越後屋さん、そんなに大変な病気だったのですか。知りませんでした。大事にしてださいね。ALSとも共通する病気だということ、考えさせられました。確かに体が動かなくなった時、空気の供給を他人の手に委ねざるを得ない恐怖は、われわれには到底解らないものでしょうね。想像することはできますが、解るとは軽々に言ってはいけないでしょう。
 ALS情報と越後家さんの書込みが同時に現れたことには、何ごとか意味めいたものを感じてしまいます。AGさん、続く情報が何か手に入ったら、是非また教えてください。われわれにできることが何か見つけられそうなら、考えたいと思います。このテーマでのオフ会が開けるものなら意義深いことですね。しかしこの種の活動は、関わることはたやすいのですが、続けられないことで関係者に迷惑をかけます。慎重を心がけましょう。
 この種の活動で、いつもぶつかるものは専門家の面子ですね。冤罪問題で行きあたるものは司法の面子、検察の面子、そして警察の面子です。権威が誤りを認めると秩序が乱れるので、誤りを隠すことは正義と発想されます。医療過誤事件においても同様の構造があります。何があろうと医師の聖人性は守られるべきが正義と発想されます。ただこの正義に、金銭もからんだ医師の特権性がこっそり含まれてしまうという点に、問題はあります。
 患者の数が少ないから、この研究では博士号が取りづらいというのは、これは解らなくはありません。能力総体に限りがある場合、優先順位の発想は必要となります。何にでも手当たり次第に立腹することは事態をこじれさせます。しかし、痰の吸引を医師資格を理由にヴォランティアに禁じるのは、人道上あきらかな誤りです。解剖の知識が不足していることから起こる事故の可能性は、この場合は高いとはいえないでしょう。むろん資格主義のよい面は知る必要はあります。医師や裁判官を聖人とすることのメリットもあります。しかしこの場合は、禁止のデメリットの方がずいぶん大きいでしょうね。私自身、大学時代に弟が交通事故で植物人間化した時、痰の吸引は何度もやりました。そうむずかしいことではありませんでした。
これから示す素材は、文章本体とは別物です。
-- pv_equiv track=rewrite | github.com/Johnny-Wins/pactDiceCharacterCreation | diceroller.py | checkRangeOfDice
-- ===== SOURCE A (Python) =====
-- def checkDie(dieResult,query):
--     if dieResult >= query:
--         return True
--     else:
--         return False
--
-- def checkRangeOfDice(dieArray,query):
--     arrayGooditude = 0
--     for x in dieArray:
--         if checkDie(x,query):
--             arrayGooditude += 1
--
--     if arrayGooditude == len(dieArray):
--         return True
--     else:
--         return False
-- ===== SOURCE B (Python) =====
-- def checkRangeOfDice(dieArray, query):
--     return not dieArray or min(dieArray) >= query
-- ===== Notes on version B (the rewrite author's own statement) =====
-- stated objective: simpler
-- what changed: Replaces the pass-counter loop (count dice meeting the threshold, compare to len) by a single reduction to the minimum die value compared once to the query, with True on the empty list; the builtin min runs at C speed.
import Mathlib
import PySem

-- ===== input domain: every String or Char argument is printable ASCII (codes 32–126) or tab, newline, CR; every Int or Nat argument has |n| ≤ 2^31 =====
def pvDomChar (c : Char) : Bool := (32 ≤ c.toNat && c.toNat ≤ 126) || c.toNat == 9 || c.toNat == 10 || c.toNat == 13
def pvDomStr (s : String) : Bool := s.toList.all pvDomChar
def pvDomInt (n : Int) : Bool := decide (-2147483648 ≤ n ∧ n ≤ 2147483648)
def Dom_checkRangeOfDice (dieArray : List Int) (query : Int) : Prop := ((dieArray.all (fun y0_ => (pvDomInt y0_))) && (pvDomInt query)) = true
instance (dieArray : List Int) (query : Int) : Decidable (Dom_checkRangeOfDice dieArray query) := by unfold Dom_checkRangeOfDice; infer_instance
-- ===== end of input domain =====

-- B replaces A's pass-counter (count dice ≥ query, compare to len) by one reduction to min(dieArray); objective: simpler.

-- ===== PORT A =====
def checkDie (dieResult : Int) (query : Int) : Bool :=
  if dieResult ≥ query then true else false

def checkRangeOfDice (dieArray : List Int) (query : Int) : Bool :=
  let arrayGooditude :=
    dieArray.foldl (fun acc x => if checkDie x query then acc + 1 else acc) (0 : Int)
  if arrayGooditude = (dieArray.length : Int) then true else false

-- ===== PORT B =====
-- `not dieArray or min(dieArray) >= query`; Python's min on a nonempty list = fold of min over it
def checkRangeOfDice_alt (dieArray : List Int) (query : Int) : Bool :=
  match dieArray with
  | [] => true
  | h :: t => decide (t.foldl min h ≥ query)

-- ===== PRECONDITION & SPEC =====
def Spec_checkRangeOfDice (dieArray : List Int) (query : Int) (out : Bool) : Prop := out = checkRangeOfDice_alt dieArray query
instance (dieArray : List Int) (query : Int) (out : Bool) : Decidable (Spec_checkRangeOfDice dieArray query out) := by unfold Spec_checkRangeOfDice; infer_instance

-- ===== CLAIM (what is proved, stated in full; the proofs are below) =====
def Claim_equal_checkRangeOfDice : Prop := ∀ (dieArray : List Int) (query : Int), Dom_checkRangeOfDice dieArray query → Spec_checkRangeOfDice dieArray query (checkRangeOfDice dieArray query)

-- ===== LEMMAS AND PROOFS =====

-- A's counter is List.countP of the predicate
lemma countA_eq_countP (dieArray : List Int) (query : Int) :
    dieArray.foldl (fun acc x => if checkDie x query then acc + 1 else acc) (0 : Int)
      = (dieArray.countP (fun x => checkDie x query) : Int) := by
  suffices h : ∀ (c : Int), dieArray.foldl (fun acc x => if checkDie x query then acc + 1 else acc) c
      = c + (dieArray.countP (fun x => checkDie x query) : Int) by
    simpa using h 0
  induction dieArray with
  | nil => intro c; simp
  | cons a t ih =>
    intro c
    by_cases hp : checkDie a query
    · simp [List.foldl_cons, hp, ih]; ring
    · simp [List.foldl_cons, hp, ih]

-- fold of min is ≥ q iff every element (including the seed) is ≥ q
lemma foldl_min_ge (t : List Int) : ∀ (h q : Int),
    (t.foldl min h ≥ q) ↔ (h ≥ q ∧ ∀ x ∈ t, x ≥ q) := by
  induction t with
  | nil => intro h q; simp
  | cons a t ih =>
    intro h q
    simp only [List.foldl_cons, ih, List.mem_cons]
    constructor
    · rintro ⟨hm, hall⟩
      refine ⟨le_trans hm (min_le_left h a), ?_⟩
      rintro x (rfl | hx)
      · exact le_trans hm (min_le_right h x)
      · exact hall x hx
    · rintro ⟨hh, hall⟩
      exact ⟨le_min hh (hall a (Or.inl rfl)), fun x hx => hall x (Or.inr hx)⟩

-- ===== VERDICT (by name: the statement is the Claim_ definition above) =====
theorem checkRangeOfDice_spec : Claim_equal_checkRangeOfDice := by
  intro dieArray query _
  unfold Spec_checkRangeOfDice checkRangeOfDice checkRangeOfDice_alt
  rw [countA_eq_countP]
  match dieArray with
  | [] => simp
  | h :: t =>
    simp only [foldl_min_ge]
    have hcount : (((h :: t).countP (fun x => checkDie x query) : Int) = ((h :: t).length : Int))
        ↔ (∀ x ∈ h :: t, checkDie x query) := by
      constructor
      · intro hc
        have : (h :: t).countP (fun x => checkDie x query) = (h :: t).length := by exact_mod_cast hc
        intro x hx
        exact List.countP_eq_length.mp this x hx
      · intro hall
        have : (h :: t).countP (fun x => checkDie x query) = (h :: t).length :=
          List.countP_eq_length.mpr hall
        exact_mod_cast this
    by_cases hc : (((h :: t).countP (fun x => checkDie x query) : Int) = ((h :: t).length : Int))
    · have hall := hcount.mp hc
      have hh : h ≥ query := by have := hall h (by simp); simpa [checkDie] using this
      have ht : ∀ x ∈ t, x ≥ query := by
        intro x hx; have := hall x (by simp [hx]); simpa [checkDie] using this
      simp [hc, hh]
      exact fun x hx => ht x hx
    · have : ¬ (h ≥ query ∧ ∀ x ∈ t, x ≥ query) := by
        intro ⟨hh, ht⟩
        apply hc
        apply hcount.mpr
        intro x hx
        rcases List.mem_cons.mp hx with rfl | hx'
        · simp [checkDie, hh]
        · simp [checkDie, ht x hx']
      simp [this]
      simpa using hc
 角田さんが書いてくれていたように、日本では救急隊が救急車の中で応急処置することが長く法律で禁止されてきました。救急隊員は、日本では運び屋に徹することが要求されてきたわけです。これでは国際世論上もまずいの声が大きくなって、ようやく国家資格を得た救急救命士に限っては、患者の応急蘇生処置ができるようになりましたが、それも患者が仮死状態になるまで待って、それから医師に電話をかけ、処置の許可を得てからなら生き返らせてもよろしいという、腰が抜けるほどにおよび腰の前進でした。仮死状態になってからではもう遅いので、はっきり言うと、これはもう医者を偉い人にできないくらいなら、患者は殺してよろしいということです。国民の生命よりも、医師の特権性を守ることが優先されているわが日本ですが、それでも国民からの批判の声があがらない、この条件下でうまく立ち廻ろうとする、それがわが威圧国民なわけですね。
 しかしこの判断はまだ解らないでもない。重篤患者にはさまざまなケースがあって、医療知識の不足から、応急処置がかえって患者を死に至らしめるというケースも、それは絶対にないことではないでしょう。日本人には優先順位という発想がありませんから、これが数%あっただけでもう恐れいって辞めてしまいます。しかし、素人が痰の吸引をやったがため、吸引をしないでいる時以上に患者が死ぬとは、いかなる詭弁家も言いくるめられないでしょう。
 頭のよい日本人は、ヴォランティアが患者をわざと殺すケースまでを確率に入れて考え、この場合、資格を持つ医師がやった場合ほどには重い罰則を与えきれないので許可はできない、と考えることがあります。さらには、患者の家族が医師よりもヴォランティアに感謝してしまうことがあり得、これは社会通念上好ましくないと発想されることもあります。医師はむろん否定するでしょうが、救急車の場合にも同様の構造がありました。これは早い話、医師が救急車に乗ればそれでよいわけですが、そうすると若い経験の浅い医師の方が、高年齢の医師よりも患者の家族に感謝され、尊敬されることにつながりかねず、社会通念上好ましくないという分別も働くわけです。
 
 まあ重い話はこのへんで。鈴音さん、はじめまして。とてもきれいなHNですね。発想似ていますが、虫麻呂さんとずいぶん違います。いや、平安時代のサイトならこれもまた雅な名前ですよね。
 ともこさん、唯一さん、はじめまして。
 エマノンさん、まつたいさん、はるさん、ゆのりんさん、妙さん、これからもよろしく。はりぃさん、WS覗きましたよ。少年の問題に関して、よい文章ありましたね。教師の存在にまで踏み込み言及した発想は貴重と思いました。次は、そのサラリーマン教師が何故そうなってしまうのか、つまり登校拒否児童を彼らが何故救えないのかについても、考察を聞かせてください。
 葵さん、お帰りなさい。ポニーのエビフライの写真ですが、ついでき心で撮影してしまいました。申し訳ありません。怒らせてしまいましたか? 顔の虫さされはひきましたでしょうか? それなら今度は一緒にエビフライの写真を撮りにいきましょう。二人でストロボを炊けば、何も恐いものはないですよ。北海道旅行では、日記に公開していない危険とか、ミステリー体験はなかったですか?
 それからみなさん、突然ですが、実は御手洗潔氏が今、学会の倫理規程模索の集まりでLAに来ています。あと一日程度はルーズヴェルト・ホテルに滞在しているようです。そこで、もうあまり時間がないのですが、彼に質問して欲しいことが何かありましたら、急いでここに書き込んでおいてください。私が訊いておいてあげます。
 ただし、石岡君と肉体関係あるのかとは、私はちょっと訊けません。また、いつ日本に帰ってくるのかとか、レオナをどう思っているのかといった類の質問も、彼は食傷気味のようですので別のものにしてあげてください。レオナに関しては、訊いてみようとは私も思っていますが。でもああいう人間ですので、ちゃんと応えてくれるかどうかは保証の限りではありませんが。